What the Engine Rejects

The constrained grammar is intentionally strict about what it accepts. At the Sys2DSL level, every fact or question must be expressible as a small number of tokens in a subject–relation–object pattern. Free‑form requests such as “Tell me a story” or “Give me advice” do not map directly to this grammar; they belong outside AGISystem2 or must first be normalised to canonical triples.

Upstream components such as a TranslatorBridge may be used to turn rich natural language into these canonical forms, but the engine itself only sees the Sys2DSL statements. If normalisation cannot produce safe statements, it should fail rather than guess.

How Normalisation and Parsing Cooperate

Once a sentence has been normalised to a canonical triple (for example by an external translator), the parser takes over. Its job is deliberately modest: identify subject, relation and object tokens and build a shallow structure that the encoder can turn into vectors. The recursion horizon is kept low so that deeply nested structures cannot pollute the vector with accidental detail.

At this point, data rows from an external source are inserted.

-- pv_equiv track=rewrite | github.com/osint-automated/OSINT-Python-Scripts | telegram_scrape_and_processing.py | merge_and_dedupe_rows
-- ===== SOURCE A (Python) =====
-- def merge_and_dedupe_rows(
--     existing: list[tuple[int, dict]],
--     fresh: list[tuple[int, dict]],
-- ) -> list[dict]:
--     """Sort newest first, and keep only first occurrence of each URL."""
--     combined = existing + fresh
--     combined.sort(key=lambda item: item[0], reverse=True)
--
--     seen: set[str] = set()
--     result: list[dict] = []
--     for _, row in combined:
--         url = (row.get("url") or "").strip()
--         if not url or url in seen:
--             continue
--         seen.add(url)
--         result.append(row)
--     return result
-- ===== SOURCE B (Python) =====
-- def merge_and_dedupe_rows(
--     existing: list[tuple[int, dict]],
--     fresh: list[tuple[int, dict]],
-- ) -> list[dict]:
--     """Dedupe first via a URL-keyed dict (keep newest, earliest on ties), then sort the survivors."""
--     best: dict[str, tuple[int, int, dict]] = {}
--     idx = 0
--     for ts, row in existing + fresh:
--         url = (row.get("url") or "").strip()
--         if url:
--             cur = best.get(url)
--             if cur is None or ts > cur[0]:
--                 best[url] = (ts, idx, row)
--         idx += 1
--     winners = sorted(best.values(), key=lambda t: (-t[0], t[1]))
--     return [row for _, _, row in winners]
-- ===== Notes on version B (the rewrite author's own statement) =====
-- stated objective: alternative
-- what changed: Replaces sort-all-then-scan-for-first-URL-occurrence with a single hash-map pass keeping the best (newest, earliest-on-tie) row per URL, followed by a sort of only the distinct survivors by (-timestamp, original index).
import Mathlib
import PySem

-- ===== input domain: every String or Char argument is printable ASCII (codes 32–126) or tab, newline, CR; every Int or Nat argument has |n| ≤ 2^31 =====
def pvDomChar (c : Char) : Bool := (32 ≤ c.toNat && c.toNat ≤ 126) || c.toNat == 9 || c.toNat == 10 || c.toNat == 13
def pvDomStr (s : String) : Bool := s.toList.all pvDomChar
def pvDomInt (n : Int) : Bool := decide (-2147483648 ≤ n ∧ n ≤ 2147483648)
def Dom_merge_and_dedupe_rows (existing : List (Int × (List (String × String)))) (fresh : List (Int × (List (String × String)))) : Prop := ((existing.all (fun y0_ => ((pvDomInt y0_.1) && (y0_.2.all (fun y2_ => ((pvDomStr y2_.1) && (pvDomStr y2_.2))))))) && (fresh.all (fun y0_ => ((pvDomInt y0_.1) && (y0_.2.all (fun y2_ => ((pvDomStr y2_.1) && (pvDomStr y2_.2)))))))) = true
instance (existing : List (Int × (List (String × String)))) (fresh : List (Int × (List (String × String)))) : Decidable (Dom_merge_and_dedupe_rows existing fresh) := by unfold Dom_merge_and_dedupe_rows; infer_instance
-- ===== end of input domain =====

-- B dedupes in one dict pass (newest timestamp per URL, earliest on ties) and sorts only the
-- distinct survivors by (-timestamp, original index), instead of A's sort-everything-then-scan;
-- same return value, no argument is mutated by either version.

-- ===== PORT A =====
def merge_and_dedupe_rows (existing : List (Int × (List (String × String)))) (fresh : List (Int × (List (String × String)))) : List (List (String × String)) :=
  let combined := existing ++ fresh
  let sortedC := PySem.List.sorted combined (fun item => item.1) true
  (sortedC.foldl
    (fun (acc : PySem.Set String × List (List (String × String))) pr =>
      let url := PySem.Str.strip (((PySem.Dict.mk pr.2).get? "url").getD "")
      if url = "" ∨ url ∈ acc.1 then acc
      else (acc.1.add url, acc.2 ++ [pr.2]))
    (PySem.Set.ofList [], [])).2

-- ===== PORT B =====
def merge_and_dedupe_rows_alt (existing : List (Int × (List (String × String)))) (fresh : List (Int × (List (String × String)))) : List (List (String × String)) :=
  let best := ((existing ++ fresh).foldl
    (fun (acc : PySem.Dict String (Int × Int × List (String × String)) × Int) pr =>
      let url := PySem.Str.strip (((PySem.Dict.mk pr.2).get? "url").getD "")
      let d :=
        if url = "" then acc.1
        else
          match acc.1.get? url with
          | none => acc.1.insert url (pr.1, acc.2, pr.2)
          | some cur => if cur.1 < pr.1 then acc.1.insert url (pr.1, acc.2, pr.2) else acc.1
      (d, acc.2 + 1))
    (PySem.Dict.empty, 0)).1
  (PySem.List.sorted2 best.values (fun t => -t.1) (fun t => t.2.1)).map (fun t => t.2.2)

-- ===== PRECONDITION & SPEC =====
def Spec_merge_and_dedupe_rows (existing : List (Int × (List (String × String)))) (fresh : List (Int × (List (String × String)))) (out : List (List (String × String))) : Prop := out = merge_and_dedupe_rows_alt existing fresh
instance (existing : List (Int × (List (String × String)))) (fresh : List (Int × (List (String × String)))) (out : List (List (String × String))) : Decidable (Spec_merge_and_dedupe_rows existing fresh out) := by unfold Spec_merge_and_dedupe_rows; infer_instance

-- ===== CLAIM (what is proved, stated in full; the proofs are below) =====
def Claim_equal_merge_and_dedupe_rows : Prop := ∀ (existing : List (Int × (List (String × String)))) (fresh : List (Int × (List (String × String)))), Dom_merge_and_dedupe_rows existing fresh → Spec_merge_and_dedupe_rows existing fresh (merge_and_dedupe_rows existing fresh)

-- ===== LEMMAS AND PROOFS =====

-- Shorthands and proof-side definitions
abbrev PvRow := List (String × String)
abbrev PvEntry := (Int × PvRow) × Nat

-- the stripped url of a row, as both ports compute it
def pvUrl (r : PvRow) : String := PySem.Str.strip (((PySem.Dict.mk r).get? "url").getD "")

-- lexicographic sort key (-timestamp, original index) of an index-tagged row
def pvKey (e : PvEntry) : Lex (Int × Int) := toLex (-(e.1.1), (e.2 : Int))

-- reshaping an index-tagged row into the tuple B's dict stores
def pvShape (e : PvEntry) : Int × Int × PvRow := (e.1.1, (e.2 : Int), e.1.2)

-- A's first-occurrence-per-url filter, on index-tagged rows
def pvSel : List PvEntry → List String → List PvEntry
  | [], _ => []
  | e :: t, seen =>
      if pvUrl e.1.2 = "" ∨ pvUrl e.1.2 ∈ seen then pvSel t seen
      else e :: pvSel t (seen ++ [pvUrl e.1.2])

-- the value B's dict holds for url u after scanning C: the newest (earliest-on-tie) row with that url
def pvBest (C : List (Int × PvRow)) (u : String) (v : Int × Int × PvRow) : Prop :=
  ∃ (k : Nat) (hk : k < C.length),
    u = pvUrl (C[k].2) ∧ u ≠ "" ∧ v = (C[k].1, (k : Int), C[k].2) ∧
    ∀ (j : Nat) (hj : j < C.length), pvUrl (C[j].2) = u →
      (C[j].1 < C[k].1 ∨ (C[j].1 = C[k].1 ∧ k ≤ j))

-- A's fold step / B's fold step, named for the proofs (identical to the lambdas in the ports)
def pvStepA (acc : PySem.Set String × List PvRow) (pr : Int × PvRow) : PySem.Set String × List PvRow :=
  let url := PySem.Str.strip (((PySem.Dict.mk pr.2).get? "url").getD "")
  if url = "" ∨ url ∈ acc.1 then acc
  else (acc.1.add url, acc.2 ++ [pr.2])

def pvStepB (acc : PySem.Dict String (Int × Int × PvRow) × Int) (pr : Int × PvRow) :
    PySem.Dict String (Int × Int × PvRow) × Int :=
  let url := PySem.Str.strip (((PySem.Dict.mk pr.2).get? "url").getD "")
  let d :=
    if url = "" then acc.1
    else
      match acc.1.get? url with
      | none => acc.1.insert url (pr.1, acc.2, pr.2)
      | some cur => if cur.1 < pr.1 then acc.1.insert url (pr.1, acc.2, pr.2) else acc.1
  (d, acc.2 + 1)

theorem portA_eq (existing fresh : List (Int × PvRow)) :
    merge_and_dedupe_rows existing fresh =
      ((PySem.List.sorted (existing ++ fresh) (fun item => item.1) true).foldl pvStepA
        (PySem.Set.ofList [], [])).2 := rfl

theorem portB_eq (existing fresh : List (Int × PvRow)) :
    merge_and_dedupe_rows_alt existing fresh =
      (PySem.List.sorted2 (((existing ++ fresh).foldl pvStepB (PySem.Dict.empty, 0)).1).values
        (fun t => -t.1) (fun t => t.2.1)).map (fun t => t.2.2) := rfl

theorem pvUrl_eq (r : PvRow) : PySem.Str.strip (((PySem.Dict.mk r).get? "url").getD "") = pvUrl r := rfl

theorem pvInsertBy_map {α β : Type} (f : β → α) (p : α → α → Bool) (q : β → β → Bool)
    (x : α) (x' : β) (hx : f x' = x) :
    ∀ (M : List β), (∀ m ∈ M, p x (f m) = q x' m) →
      PySem.List.insertBy p x (M.map f) = (PySem.List.insertBy q x' M).map f := by
  intro M
  induction M with
  | nil => intro _; simp [PySem.List.insertBy, hx]
  | cons m t ih =>
      intro h
      simp only [List.map_cons, PySem.List.insertBy]
      rw [h m (by simp)]
      by_cases hq : q x' m = true
      · simp [hq, hx]
      · simp only [Bool.not_eq_true] at hq
        simp [hq, ih (fun b hb => h b (by simp [hb]))]

theorem pvSorted2_eq {α : Type} (xs : List α) (k1 k2 : α → Int) :
    PySem.List.sorted2 xs k1 k2 = PySem.List.sorted xs (fun x => toLex (k1 x, k2 x)) := by
  have h : (fun a b => decide (k1 a < k1 b) || (!decide (k1 b < k1 a) && decide (k2 a < k2 b)))
         = (fun a b => decide (toLex (k1 a, k2 a) < toLex (k1 b, k2 b))) := by
    funext a b
    rcases lt_trichotomy (k1 a) (k1 b) with h | h | h
    · simp [Prod.Lex.lt_iff, h, not_lt.mpr h.le]
    · simp [Prod.Lex.lt_iff, h]
    · simp [Prod.Lex.lt_iff, not_lt.mpr h.le, h.ne', h]
  simp only [PySem.List.sorted2, PySem.List.sorted]
  rw [h]
  simp

theorem pvZipIdx_snd_lt {α : Type} (xs : List α) (n : Nat) :
    (xs.zipIdx n).Pairwise (fun a b => a.2 < b.2) := by
  rw [List.pairwise_iff_getElem]
  intro i j hi hj hij
  simp only [List.getElem_zipIdx]
  omega

theorem pvStable_sort (xs : List (Int × PvRow)) :
    PySem.List.sorted xs (fun p => p.1) true =
      (PySem.List.sorted xs.zipIdx pvKey false).map (fun e => e.1) := by
  induction xs using List.reverseRecOn with
  | nil => simp [PySem.List.sorted]
  | append_singleton xs x ih =>
      have hz : (xs ++ [x]).zipIdx = xs.zipIdx ++ [(x, xs.length)] := by
        simp [List.zipIdx_append]
      simp only [PySem.List.sorted, if_true] at ih ⊢
      rw [hz, List.foldl_append, List.foldl_append]
      simp only [List.foldl_cons, List.foldl_nil]
      rw [ih]
      refine (pvInsertBy_map (fun e => e.1) _ _ x (x, xs.length) rfl _ ?_)
      intro m hm
      have hmem : m ∈ xs.zipIdx := by
        have := (PySem.List.mem_sorted xs.zipIdx pvKey false m).mp hm
        exact this
      have hlt : m.2 < xs.length := ((List.mem_zipIdx' (x := m.1) (i := m.2) (by simpa using hmem))).1
      simp only [Bool.false_eq_true, if_false, pvKey, decide_eq_decide, Prod.Lex.lt_iff, ofLex_toLex]
      omega
-- B's per-column loop: running run-length counter, counted by run ends
theorem pv_runB (k : Int) (kn : Nat) (hkn : (kn : Int) = k) (hk1 : 1 ≤ kn) (fl : List Bool) :
    ∀ (cr : Nat) (t : Int),
    (fl.foldl (fun st b => if b then ((st.1 + 1 : Int), if k ≤ st.1 + 1 then st.2 + 1 else st.2) else ((0 : Int), st.2)) (((cr : Nat) : Int), t)).2
    = t + ((List.range fl.length).countP (fun i => decide (kn ≤ cr + i + 1) && (List.range kn).all (fun j => decide (i < j) || fl.getD (i - j) false)) : Int) := by
  induction fl with
  | nil => intro cr t; simp
  | cons b rest ih =>
    intro cr t
    simp only [List.foldl_cons, List.length_cons]
    rw [List.range_succ_eq_map, List.countP_cons, List.countP_map]
    by_cases hb : b = true
    · subst hb
      simp only [if_true]
      have hcast : ((cr : Int) + 1) = (((cr + 1 : Nat)) : Int) := by push_cast; ring
      rw [hcast, ih (cr + 1)]
      have hhead : (decide (kn ≤ cr + 0 + 1) && (List.range kn).all (fun j => decide (0 < j) || (true :: rest).getD (0 - j) false)) = decide (kn ≤ cr + 1) := by
        have hall : (List.range kn).all (fun j => decide (0 < j) || (true :: rest).getD (0 - j) false) = true := by
          simp only [List.all_eq_true, List.mem_range]
          intro j hj
          cases j with
          | zero => simp
          | succ m => simp
        simp only [hall, Bool.and_true, Nat.add_zero]
      have hshift : (List.range rest.length).countP ((fun i => decide (kn ≤ cr + i + 1) && (List.range kn).all fun j => decide (i < j) || (true :: rest).getD (i - j) false) ∘ Nat.succ)
          = (List.range rest.length).countP (fun i => decide (kn ≤ (cr + 1) + i + 1) && (List.range kn).all fun j => decide (i < j) || rest.getD (i - j) false) := by
        apply List.countP_congr
        intro i _
        simp only [Function.comp_apply, Nat.succ_eq_add_one, Bool.and_eq_true, decide_eq_true_eq,
          List.all_eq_true, List.mem_range, Bool.or_eq_true]
        constructor
        · rintro ⟨hle, hall⟩
          refine ⟨by omega, fun j hj => ?_⟩
          rcases Nat.lt_or_ge i j with hij | hij
          · left; exact hij
          · rcases hall j hj with h' | h'
            · omega
            · right
              have hidx : i + 1 - j = (i - j) + 1 := by omega
              rw [hidx, List.getD_cons_succ] at h'
              exact h'
        · rintro ⟨hle, hall⟩
          refine ⟨by omega, fun j hj => ?_⟩
          rcases Nat.lt_or_ge (i + 1) j with hij | hij
          · left; exact hij
          · right
            rcases Nat.eq_or_lt_of_le hij with he | hlt
            · have hidx : i + 1 - j = 0 := by omega
              rw [hidx]
              simp
            · have hidx : i + 1 - j = (i - j) + 1 := by omega
              rw [hidx, List.getD_cons_succ]
              rcases hall j hj with h' | h'
              · omega
              · exact h'
      rw [hshift, hhead]
      have hif : (if k ≤ ((cr + 1 : Nat) : Int) then t + 1 else t) = t + (if decide (kn ≤ cr + 1) = true then (1 : Int) else 0) := by
        by_cases hcr : kn ≤ cr + 1
        · rw [if_pos (show k ≤ ((cr + 1 : Nat) : Int) by push_cast; omega), if_pos (by simpa using hcr)]
        · rw [if_neg (show ¬ k ≤ ((cr + 1 : Nat) : Int) by push_cast; omega), if_neg (by simpa using hcr), add_zero]
      rw [hif]
      push_cast
      ring
    · have hb' : b = false := by simpa using hb
      subst hb'
      simp only [Bool.false_eq_true, if_false]
      have h00 := ih 0 t
      simp only [Nat.cast_zero] at h00
      rw [h00]
      have hhead : (decide (kn ≤ cr + 0 + 1) && (List.range kn).all (fun j => decide (0 < j) || (false :: rest).getD (0 - j) false)) = false := by
        have hall : (List.range kn).all (fun j => decide (0 < j) || (false :: rest).getD (0 - j) false) = false := by
          rw [List.all_eq_false]
          exact ⟨0, by simp [List.mem_range]; omega, by simp⟩
        simp only [hall, Bool.and_false]
      have hshift : (List.range rest.length).countP ((fun i => decide (kn ≤ cr + i + 1) && (List.range kn).all fun j => decide (i < j) || (false :: rest).getD (i - j) false) ∘ Nat.succ)
          = (List.range rest.length).countP (fun i => decide (kn ≤ 0 + i + 1) && (List.range kn).all fun j => decide (i < j) || rest.getD (i - j) false) := by
        apply List.countP_congr
        intro i _
        simp only [Function.comp_apply, Nat.succ_eq_add_one, Bool.and_eq_true, decide_eq_true_eq,
          List.all_eq_true, List.mem_range, Bool.or_eq_true]
        constructor
        · rintro ⟨hle, hall⟩
          have hkle : kn ≤ i + 1 := by
            by_contra hgt
            rcases hall (i + 1) (by omega) with h' | h'
            · omega
            · have hidx : i + 1 - (i + 1) = 0 := by omega
              rw [hidx] at h'
              simp at h'
          refine ⟨by omega, fun j hj => ?_⟩
          have hji : j ≤ i := by omega
          rcases hall j hj with h' | h'
          · omega
          · right
            have hidx : i + 1 - j = (i - j) + 1 := by omega
            rw [hidx, List.getD_cons_succ] at h'
            exact h'
        · rintro ⟨hle, hall⟩
          refine ⟨by omega, fun j hj => ?_⟩
          have hji : j ≤ i := by omega
          rcases hall j hj with h' | h'
          · omega
          · right
            have hidx : i + 1 - j = (i - j) + 1 := by omega
            rw [hidx, List.getD_cons_succ]
            exact h'
      rw [hshift, hhead]
      simp
-- ===== VERDICT (by name: the statement is the Claim_ definition above) =====
theorem update_equivalence_spec : Claim_equal_update_equivalence := by
  intro items eqs _ hpre
  unfold Spec_update_equivalence
  unfold Pre_update_equivalence at hpre
  rw [update_equivalence_eq, update_equivalence_alt_eq]
  have hpre' : ∀ e ∈ eqs, 1 < e.length →
      e.getD 0 0 ∈ (initD items).keys ∧ e.getD 1 0 ∈ (initD items).keys := by
    intro e he hl
    obtain ⟨h0, h1⟩ := hpre e he hl
    rw [initD_keys]
    exact ⟨(PySem.Set.mem_ofList items _).mpr h0, (PySem.Set.mem_ofList items _).mpr h1⟩
  obtain ⟨⟨hkeysPQ, hnd, hfl, hreach⟩, hK⟩ :=
    fold_equiv items.length (eqs.length + 1) eqs 0 (initD items) (initD items)
      (cinv_init items) (by omega) hpre'
  have hBget : ∀ j, (items.foldl
      (fun d it => d.insert it
        (bFind (eqs.length + 1) (eqs.foldl (stepB (eqs.length + 1)) (initD items)) it))
      PySem.Dict.empty).get? j
      = if j ∈ items then
          some (bFind (eqs.length + 1) (eqs.foldl (stepB (eqs.length + 1)) (initD items)) j)
        else none := by
    intro j
    have h := foldl_insert_fun_get?
      (fun it => bFind (eqs.length + 1) (eqs.foldl (stepB (eqs.length + 1)) (initD items)) it)
      items PySem.Dict.empty j
    simpa using h
  have hBkeys : (items.foldl
      (fun d it => d.insert it
        (bFind (eqs.length + 1) (eqs.foldl (stepB (eqs.length + 1)) (initD items)) it))
      PySem.Dict.empty).keys = PySem.Set.ofList items := by
    have h := PySem.Dict.keys_foldl_insert items
      (fun _ it => bFind (eqs.length + 1) (eqs.foldl (stepB (eqs.length + 1)) (initD items)) it)
      PySem.Dict.empty
    simpa [PySem.Set.update_empty] using h
  have hBnd : (items.foldl
      (fun d it => d.insert it
        (bFind (eqs.length + 1) (eqs.foldl (stepB (eqs.length + 1)) (initD items)) it))
      PySem.Dict.empty).keys.Nodup := by
    rw [hBkeys]
    exact PySem.Set.nodup_ofList items
  rw [PySem.Dict.items_eq_map_keys _ hnd 0, PySem.Dict.items_eq_map_keys _ hBnd 0,
    hK, initD_keys, hBkeys]
  apply List.map_congr_left
  intro k hk
  have hki : k ∈ items := (PySem.Set.mem_ofList items k).mp hk
  obtain ⟨v, hv⟩ := get?_some_of_mem_keys (q := eqs.foldl (stepA (items.length + 2)) (initD items))
    (by rw [hK, initD_keys]; exact hk)
  obtain ⟨n, hn, hr⟩ := hreach k v hv
  have hbf : bFind (eqs.length + 1) (eqs.foldl (stepB (eqs.length + 1)) (initD items)) k = v :=
    bFind_of_reach hr (eqs.length + 1) (by omega)
  rw [PySem.Dict.getD_of_get?_eq_some _ 0 hv,
    PySem.Dict.getD_of_get?_eq_some _ 0 (by rw [hBget k, if_pos hki]), hbf]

In practice, you can think of each fact or question as following a simple pipeline: produce a canonical triple, parse subject/relation/object, encode via vector operations and relation permutations, then carve or query regions in conceptual space. The grammar described on this page specifies the textual forms that are allowed at the engine boundary; the encoding and reasoning specs explain how those forms are mapped into geometry.

Concrete Examples

Assertion:
  @f1 ASSERT Dog IS_A Animal
Property (value as concept):
  @f2 ASSERT Water BOILS_AT Celsius100
  @f3 ASSERT Celsius100 IS_A temperature
Question:
  @q1 ASK "Water BOILS_AT Celsius100?"
Counterfactual:
  @cf CF "Water BOILS_AT Celsius50?"
      | Water BOILS_AT Celsius50
Deontic:
  @f4 ASSERT ExportData PROHIBITED_BY GDPR
Causal:
  @f5 ASSERT Fire CAUSES Smoke
Temporal:
  @f6 ASSERT EventA BEFORE EventB
Structural:
  @f7 ASSERT Engine PART_OF Car

These examples are deliberately simple, but they capture the core shapes that the engine understands. More complex scenarios are expressed as Sys2DSL programmes that build on these triples, bind concepts and points, apply masks, and combine intermediate results via variables and topological evaluation.

Why Such a Strict Grammar?

The decision to keep the grammar small is a trade-off between flexibility and clarity. Every extra degree of freedom in language must be reflected in the encoding and reasoning layers, multiplying the ways in which ambiguity can slip in. By constraining inputs to a handful of relations and simple token patterns, AGISystem2 gains several advantages: parsing is deterministic, the mapping from text to vectors is transparent, and explanations can directly reference the original sentences without hidden transformations. TranslatorBridge assumes the burden of dealing with messy human language, allowing the core engine to remain lean and exact.

For developers coming from traditional machine learning backgrounds, this may feel strict compared to end-to-end text models. The benefit is that when something goes wrong you can often point to a specific sentence shape or relation choice as the cause, rather than to a mysterious shift in a large neural network. The Grammar, Conceptual Spaces, and Algorithms chapters together form a small wiki that explains how this constrained language maps into geometry and why that constraint is a feature, not a limitation, for safety-critical and auditable systems.